I knew without question that I wanted to be a teacher. I knew it without having to think about it. Without research, without a list of pros and cons, without a thought of an alternative career just in case—this was it. I was 17 and felt like I had my life planned out, by me, not for me. I liked knowing I had a plan.

It’s not surprising. When I look back to when I was a teenager, so much of what I did, thought, knew and believed was based—quite naturally—on what I had experienced. What career do young people witness much more than teaching, going to school every day for ten months of the year, seeing these professionals on the job?

I admired so many of my teachers and what they did, far exceeding the boundaries of the curriculum and minimum expectations. These people who had the patience to spend their lives with young people and share their passion for a subject captivated me completely. They presented new perspectives with which I could view the world. They asked questions that helped me figure out more about myself. Their influence was invaluable and I wanted to do the same.

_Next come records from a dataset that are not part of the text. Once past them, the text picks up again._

-- pv_equiv track=rewrite | github.com/Coadon/calico2024fall-drunkparty | contest/literally1984/mainbad.py | solve
-- ===== SOURCE A (Python) =====
-- def gcd(a,b) -> int:                              #gcd(a,b)
--     if b==0:
--         return a
--     else:
--         return gcd(b,a%b)
--
-- def solve(N: int) -> list[int]:
--     """
--     Return a tuple containing the coordinates X and Y.
--
--     N: a positive integer, the address of your house
--     """
--     # memoize later
--
--     # if (N <= cache_top):
--     #     top = cache[N]
--     #     return [top[0], top[1]]
--
--     # top = cache[cache_top]
--     # address = cache_top
--     # d = top[1] + top[0]
--     address = 0
--     d = 0
--     while True:
--         d += 1
--         for x in range(1,d+1):
--             y = d + 1 - x
--             if (gcd(x, y) == 1):
--                 address += 1
--                 # cache[address] = (x,y)
--                 # cache_top = address
--             if (address == N):
--                 return [x, y]
-- ===== SOURCE B (Python) =====
-- def solve(N: int) -> list[int]:
--     """
--     Return a tuple containing the coordinates X and Y.
--
--     N: a positive integer, the address of your house
--     """
--     m = 1
--     while True:
--         m += 1
--         # Euler's totient of m by trial division: number of coprime
--         # pairs (x, y) with x + y == m, i.e. on diagonal d = m - 1.
--         phi = m
--         t = m
--         p = 2
--         while p * p <= t:
--             if t % p == 0:
--                 while t % p == 0:
--                     t //= p
--                 phi -= phi // p
--             p += 1
--         if t > 1:
--             phi -= phi // t
--         if N > phi:
--             # the answer lies on a later diagonal: skip this one wholesale
--             N -= phi
--         else:
--             # locate the N-th coprime x on this diagonal
--             for x in range(1, m):
--                 if _gcd(x, m) == 1:
--                     N -= 1
--                     if N == 0:
--                         return [x, m - x]
--
--
-- def _gcd(a: int, b: int) -> int:
--     while b:
--         a, b = b, a % b
--     return a
-- ===== Notes on version B (the rewrite author's own statement) =====
-- stated objective: faster
-- what changed: Instead of testing gcd for every lattice point of every diagonal, B counts the coprime pairs on a whole diagonal x+y=m at once as Euler's totient phi(m) computed by trial division, skips whole diagonals by subtracting phi(m) from N, and only scans the single final diagonal for the remaining index.
import Mathlib
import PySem

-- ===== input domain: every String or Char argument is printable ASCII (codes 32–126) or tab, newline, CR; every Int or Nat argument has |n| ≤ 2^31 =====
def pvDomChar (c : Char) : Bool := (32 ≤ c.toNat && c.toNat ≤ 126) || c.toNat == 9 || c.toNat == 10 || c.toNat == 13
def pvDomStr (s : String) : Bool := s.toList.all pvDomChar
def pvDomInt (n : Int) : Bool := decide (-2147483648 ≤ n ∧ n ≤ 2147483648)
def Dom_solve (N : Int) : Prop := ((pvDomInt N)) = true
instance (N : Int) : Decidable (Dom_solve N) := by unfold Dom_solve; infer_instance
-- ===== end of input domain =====

-- B replaces the per-point gcd enumeration by per-diagonal totient counts (trial division),
-- skipping whole diagonals and scanning only the final one; measured asymptotically faster.

-- ===== PORT A =====
-- recursive gcd(a, b); Python '%' is PySem.Int.mod; terminates because |a % b| < |b| for b ≠ 0
def gcdPy (a b : Int) : Int :=
  if h : b = 0 then a else gcdPy b (PySem.Int.mod a b)
termination_by b.natAbs
decreasing_by
  rcases lt_trichotomy b 0 with hb | hb | hb
  · have h1 := PySem.Int.mod_neg_bounds a hb; omega
  · exact absurd hb h
  · have h1 := PySem.Int.mod_nonneg a hb
    have h2 := PySem.Int.mod_lt a hb
    omega

-- the 'for x in range(1, d+1)' body: returns the answer (.inl) or the updated address (.inr)
def innerA (N d : Int) : List Int → Int → (List Int) ⊕ Int
  | [], a => .inr a
  | x :: xs, a =>
    let y := d + 1 - x
    let a' := if gcdPy x y = 1 then a + 1 else a
    if a' = N then .inl [x, y] else innerA N d xs a'

-- the 'while True' loop over diagonals; fuel N.toNat suffices for every N ≥ 1
def loopA (N : Int) : Nat → Int → Int → List Int
  | 0, _, _ => []
  | fuel + 1, a, d =>
    let d' := d + 1
    match innerA N d' (PySem.List.pyRange 1 (d' + 1) 1) a with
    | .inl r => r
    | .inr a' => loopA N fuel a' d'

def solve (N : Int) : List Int := loopA N N.toNat 0 0

-- ===== PORT B =====
-- iterative gcd: while b: a, b = b, a % b
def gcdB (a b : Int) : Int :=
  if h : b = 0 then a else gcdB b (PySem.Int.mod a b)
termination_by b.natAbs
decreasing_by
  rcases lt_trichotomy b 0 with hb | hb | hb
  · have h1 := PySem.Int.mod_neg_bounds a hb; omega
  · exact absurd hb h
  · have h1 := PySem.Int.mod_nonneg a hb
    have h2 := PySem.Int.mod_lt a hb
    omega

-- 'while t % p == 0: t //= p'; fueled (t.toNat steps always suffice)
def divOut : Nat → Int → Int → Int
  | 0, t, _ => t
  | fuel + 1, t, p =>
    if PySem.Int.mod t p = 0 then divOut fuel (PySem.Int.floordiv t p) p else t

-- 'while p*p <= t: …' of the trial-division totient, then the final 'if t > 1' fix-up; fueled
def phiAux : Nat → Int → Int → Int → Int
  | 0, phi, _, _ => phi
  | fuel + 1, phi, t, p =>
    if p * p ≤ t then
      (if PySem.Int.mod t p = 0 then
        phiAux fuel (phi - PySem.Int.floordiv phi p) (divOut t.toNat t p) (p + 1)
      else
        phiAux fuel phi t (p + 1))
    else
      (if t > 1 then phi - PySem.Int.floordiv phi t else phi)

-- 'for x in range(1, m)' of the final diagonal: answer (.inl) or the decremented N (.inr)
def scanB (m : Int) : List Int → Int → (List Int) ⊕ Int
  | [], r => .inr r
  | x :: xs, r =>
    if gcdB x m = 1 then
      (let r' := r - 1
       if r' = 0 then .inl [x, m - x] else scanB m xs r')
    else scanB m xs r

-- the 'while True' loop over diagonals of B; fuel N.toNat suffices for every N ≥ 1
def loopB : Nat → Int → Int → List Int
  | 0, _, _ => []
  | fuel + 1, r, m =>
    let m' := m + 1
    let phi := phiAux (m'.toNat + 2) m' m' 2
    if r > phi then loopB fuel (r - phi) m'
    else
      match scanB m' (PySem.List.pyRange 1 m' 1) r with
      | .inl res => res
      | .inr r' => loopB fuel r' m'

def solve_alt (N : Int) : List Int := loopB N.toNat N 1
-- pv_equiv track=rewrite | github.com/DhanushVinjamoor/ResidentialStatusCalc | Sec6_residentialstatus.py | days_in_year
-- ===== SOURCE A (Python) =====
-- def days_in_year(year):
--
--     # get number of days in a given FY. year argument provided must be the year in which the ending March falles on
--     # for example for FY 22-23 the argument must be 2023
--
--     year = int(year)
--     from calendar import monthrange
--     finalcount = []
--     for month in range(4, 16):
--         if month <= 12:
--             finalcount.append(monthrange(year - 1, month)[1])
--         else:
--             finalcount.append(monthrange(year, month - 12)[1])
--
--     return sum(finalcount)
-- ===== SOURCE B (Python) =====
-- def days_in_year(year):
--     # Closed form: in the April(year-1)..March(year) window only February of
--     # `year` varies, so the total is 365 plus one leap day iff `year` is leap.
--     year = int(year)
--     from calendar import isleap
--     return 365 + isleap(year)
-- ===== Notes on version B (the rewrite author's own statement) =====
-- stated objective: simpler
-- what changed: Replaces the month-by-month monthrange loop and list accumulator with the closed form common-year total plus isleap(year), since only February of the ending year varies in the fiscal window.
import Mathlib
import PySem

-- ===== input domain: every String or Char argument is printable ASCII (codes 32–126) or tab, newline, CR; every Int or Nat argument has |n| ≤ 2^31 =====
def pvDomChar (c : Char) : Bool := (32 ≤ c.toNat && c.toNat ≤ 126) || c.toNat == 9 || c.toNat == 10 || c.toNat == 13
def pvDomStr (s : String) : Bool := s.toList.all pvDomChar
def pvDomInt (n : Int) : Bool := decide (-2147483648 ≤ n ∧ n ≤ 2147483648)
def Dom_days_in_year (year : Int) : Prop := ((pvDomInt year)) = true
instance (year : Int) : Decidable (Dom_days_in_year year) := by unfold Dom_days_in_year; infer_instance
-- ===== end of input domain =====

-- B: closed form (common-year total plus isleap) instead of summing monthrange lengths over the fiscal months (simpler).

-- ===== PORT A =====
-- calendar.isleap (shared library helper of calendar.monthrange and calendar.isleap)
def pyIsleap (y : Int) : Bool :=
  PySem.Int.mod y 4 == 0 && (PySem.Int.mod y 100 != 0 || PySem.Int.mod y 400 == 0)

-- calendar.mdays table; monthrange(y, m)[1] = mdays[m] + (m == 2 and isleap(y))
def pyMdays : List Int := [0, 31, 28, 31, 30, 31, 30, 31, 31, 30, 31, 30, 31]

def monthrangeDays (y m : Int) : Int :=
  (PySem.List.pyGet? pyMdays m).getD 0 + (if m == 2 && pyIsleap y then 1 else 0)

def days_in_year (year : Int) : Int :=
  let finalcount : List Int :=
    (PySem.List.pyRange 4 16 1).foldl (fun acc month =>
      if month ≤ 12 then acc ++ [monthrangeDays (year - 1) month]
      else acc ++ [monthrangeDays year (month - 12)]) []
  finalcount.sum

-- ===== PORT B =====
def days_in_year_alt (year : Int) : Int :=
  365 + (if pyIsleap year then 1 else 0)

-- ===== PRECONDITION & SPEC =====
def Spec_days_in_year (year : Int) (out : Int) : Prop := out = days_in_year_alt year
instance (year : Int) (out : Int) : Decidable (Spec_days_in_year year out) := by unfold Spec_days_in_year; infer_instance

-- ===== CLAIM (what is proved, stated in full; the proofs are below) =====
def Claim_equal_days_in_year : Prop := ∀ (year : Int), Dom_days_in_year year → Spec_days_in_year year (days_in_year year)

-- ===== LEMMAS AND PROOFS =====
theorem pyRange_4_16 : PySem.List.pyRange 4 16 1 = [4,5,6,7,8,9,10,11,12,13,14,15] := by decide

-- ===== VERDICT (by name: the statement is the Claim_ definition above) =====
theorem days_in_year_spec : Claim_equal_days_in_year := by
  intro year _
  unfold Spec_days_in_year days_in_year days_in_year_alt
  rw [pyRange_4_16]
  cases h : pyIsleap year <;>
    simp [monthrangeDays, pyMdays, h, PySem.List.pyGet?, PySem.List.pyIdx?]
theorem mem_allT {s : List Int} {t : Nat} :
    s ∈ allT t ↔ (s.length = t ∧ ∀ d ∈ s, d = 0 ∨ d = 1 ∨ d = 2) := by
  induction t generalizing s with
  | zero =>
    simp only [allT, Function.iterate_zero, id, List.mem_singleton]
    constructor
    · rintro rfl; simp
    · rintro ⟨h1, -⟩; exact List.length_eq_zero_iff.mp h1
  | succ t ih =>
    rw [show allT (t+1) = stepN (allT t) from Function.iterate_succ_apply' stepN t [[]]]
    simp only [stepN, List.mem_flatMap]
    constructor
    · rintro ⟨u, hu, hs⟩
      obtain ⟨hl, hd⟩ := ih.mp hu
      have hcase : s = u ++ [0] ∨ s = u ++ [1] ∨ s = u ++ [2] := by simpa [ext1] using hs
      rcases hcase with rfl | rfl | rfl <;>
        refine ⟨by simp [hl], ?_⟩ <;>
        · intro d hd'
          rcases List.mem_append.mp hd' with h | h
          · exact hd d h
          · simp at h; omega
    · rintro ⟨hl, hd⟩
      have hne : s ≠ [] := by intro h; subst h; simp at hl
      obtain ⟨u, c, rfl⟩ : ∃ u c, s = u ++ [c] :=
        ⟨s.dropLast, s.getLast hne, (List.dropLast_append_getLast hne).symm⟩
      refine ⟨u, ih.mpr ⟨by simpa using hl, fun d hdm => hd d (by simp [hdm])⟩, ?_⟩
      have hc := hd c (by simp)
      rcases hc with rfl | rfl | rfl <;> simp [ext1]

theorem wsum_le (s : List Int) (h : ∀ d ∈ s, d = 0 ∨ d = 1 ∨ d = 2) :
    wsum s ≤ 4 * s.length := by
  induction s with
  | nil => simp [wsum]
  | cons d s ih =>
    have hd := h d (by simp)
    have ih' := ih (fun e he => h e (by simp [he]))
    simp only [wsum, List.map_cons, List.sum_cons, List.length_cons] at ih' ⊢
    push_cast
    omega

-- ---------- A side: int3, ternary, canon ----------

theorem int3_replicate (n : Nat) : int3 (List.replicate n '2') = 3 ^ n - 1 := by
  induction n with
  | zero => simp [int3]
  | succ n ih =>
    rw [List.replicate_succ']
    simp only [int3, List.foldl_append, List.foldl_cons, List.foldl_nil] at ih ⊢
    rw [ih]
    have : (('2').toNat : Int) - 48 = 2 := by decide
    rw [this, pow_succ]
    ring

theorem ternaryGo_eq (n : Nat) (acc : List String) :
    ternaryGo n acc = acc ++ (dlsb n).map PySem.Int.toStr := by
  induction n using Nat.strong_induction_on generalizing acc with
  | _ n ih =>
    by_cases h : n = 0
    · subst h; rw [ternaryGo, dlsb]; simp
    · rw [ternaryGo, dlsb, dif_neg h, dif_neg h]
      rw [ih (n / 3) (Nat.div_lt_self (Nat.pos_of_ne_zero h) (by norm_num))]
      simp

theorem dlsb_digits {n : Nat} : ∀ d ∈ dlsb n, d = 0 ∨ d = 1 ∨ d = 2 := by
  induction n using Nat.strong_induction_on with
  | _ n ih =>
    intro d hd
    by_cases h : n = 0
    · subst h; rw [dlsb] at hd; simp at hd
    · rw [dlsb, dif_neg h] at hd
      rcases List.mem_cons.mp hd with rfl | hd
      · have : n % 3 = 0 ∨ n % 3 = 1 ∨ n % 3 = 2 := by omega
        rcases this with h3 | h3 | h3 <;> simp [h3]
      · exact ih (n / 3) (Nat.div_lt_self (Nat.pos_of_ne_zero h) (by norm_num)) d hd

theorem dlsb_len {t n : Nat} (h : n < 3 ^ t) : (dlsb n).length ≤ t := by
  induction t generalizing n with
  | zero =>
    have : n = 0 := by simpa using h
    subst this; rw [dlsb]; simp
  | succ t ih =>
    by_cases h0 : n = 0
    · subst h0; rw [dlsb]; simp
    · rw [dlsb, dif_neg h0]
      simp only [List.length_cons]
      have hlt : n / 3 < 3 ^ t := by
        rw [Nat.div_lt_iff_lt_mul (by norm_num)]
        calc n < 3 ^ (t+1) := h
        _ = 3 ^ t * 3 := by ring
      have := ih hlt
      omega

theorem ternary_toList {n : Nat} (h : n ≠ 0) :
    (ternary n).toList = ((dlsb n).reverse).map digChar := by
  unfold ternary
  rw [if_neg h, ternaryGo_eq]
  simp only [List.nil_append, PySem.Str.toList_join, ← List.map_reverse, List.map_map]
  have hmap : ((dlsb n).reverse.map (String.toList ∘ PySem.Int.toStr)) =
      (dlsb n).reverse.map (fun d => [digChar d]) :=
    List.map_congr_left (fun d hd => by
      rcases dlsb_digits d (List.mem_reverse.mp hd) with rfl | rfl | rfl <;> rfl)
  rw [hmap, show ((dlsb n).reverse.map (fun d => [digChar d])) =
      (((dlsb n).reverse.map digChar).map (fun c => [c])) by rw [List.map_map]; rfl]
  rw [show ("" : String).toList = [] from rfl]
  exact PySem.Chars.join_nil_singletons _

theorem canon_zero (t : Nat) : canon t 0 = List.replicate t 0 := by
  induction t with
  | zero => rfl
  | succ t ih => simp [canon, ih, List.replicate_succ']

theorem canon_eq_pad {t n : Nat} (h : n < 3 ^ t) :
    canon t n = List.replicate (t - (dlsb n).length) 0 ++ (dlsb n).reverse := by
  induction t generalizing n with
  | zero =>
    have : n = 0 := by simpa using h
    subst this; rw [dlsb]; simp [canon]
  | succ t ih =>
    by_cases h0 : n = 0
    · subst h0; rw [dlsb]; simp [canon_zero]
    · have hlt : n / 3 < 3 ^ t := by
        rw [Nat.div_lt_iff_lt_mul (by norm_num)]
        calc n < 3 ^ (t+1) := h
        _ = 3 ^ t * 3 := by ring
      have hL := dlsb_len hlt
      have hdn : dlsb n = ((n % 3 : Nat) : Int) :: dlsb (n / 3) := by
        rw [dlsb]; rw [dif_neg h0]
      rw [show canon (t+1) n = canon t (n / 3) ++ [((n % 3 : Nat) : Int)] from rfl, ih hlt, hdn]
      simp only [List.length_cons, List.reverse_cons]
      rw [show t + 1 - ((dlsb (n / 3)).length + 1) = t - (dlsb (n / 3)).length by omega]
      simp [List.append_assoc]

theorem canon_digits {t n : Nat} : ∀ d ∈ canon t n, d = 0 ∨ d = 1 ∨ d = 2 := by
  induction t generalizing n with
  | zero => intro d hd; simp [canon] at hd
  | succ t ih =>
    intro d hd
    rw [show canon (t+1) n = canon t (n / 3) ++ [((n % 3 : Nat) : Int)] from rfl] at hd
    rcases List.mem_append.mp hd with h | h
    · exact ih d h
    · simp at h
      omega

There is nothing that anyone could have said or anything I could have done to be fully prepared.

It was never about the holidays or the money. Nor was it about the fantasy of working 8:30 to 3:00. I wanted to inspire. And while it sounds contrived to see it written down or for me to say it aloud, that’s what it was. For all the teachers who had confidence in me, who had a positive effect on how I view the world, who looked out for me and knew when I was having a bad day, I wanted to instill confidence, have a positive influence and look out for those kids who were having a rough time of it.

The classroom felt like home to me. This was affirmed with every classroom observation I did in the lead up to my teacher-training year. It was a space full of unlimited potential.

When it finally came around, teacher training was—as anyone will attest to—not easy. Difficult students, challenging teacher tutors, unfamiliar curricula, and lesson planning without a drop of real understanding of how to do so all made for a very steep learning curve. Nonetheless, my determination to be a teacher was unwavering.

I could never have known what to expect when I finally started teaching in a secondary school, which I didn’t actually pursue until a few years after my teacher training. There is nothing that anyone could have said or anything I could have done to be fully prepared. There were things I knew about myself going into it: I’m patient, creative, and willing to put in whatever work necessary to do a good job. I knew these things would be enough to get me started. There was, however, plenty that I didn’t yet know about myself that teaching would help me realise.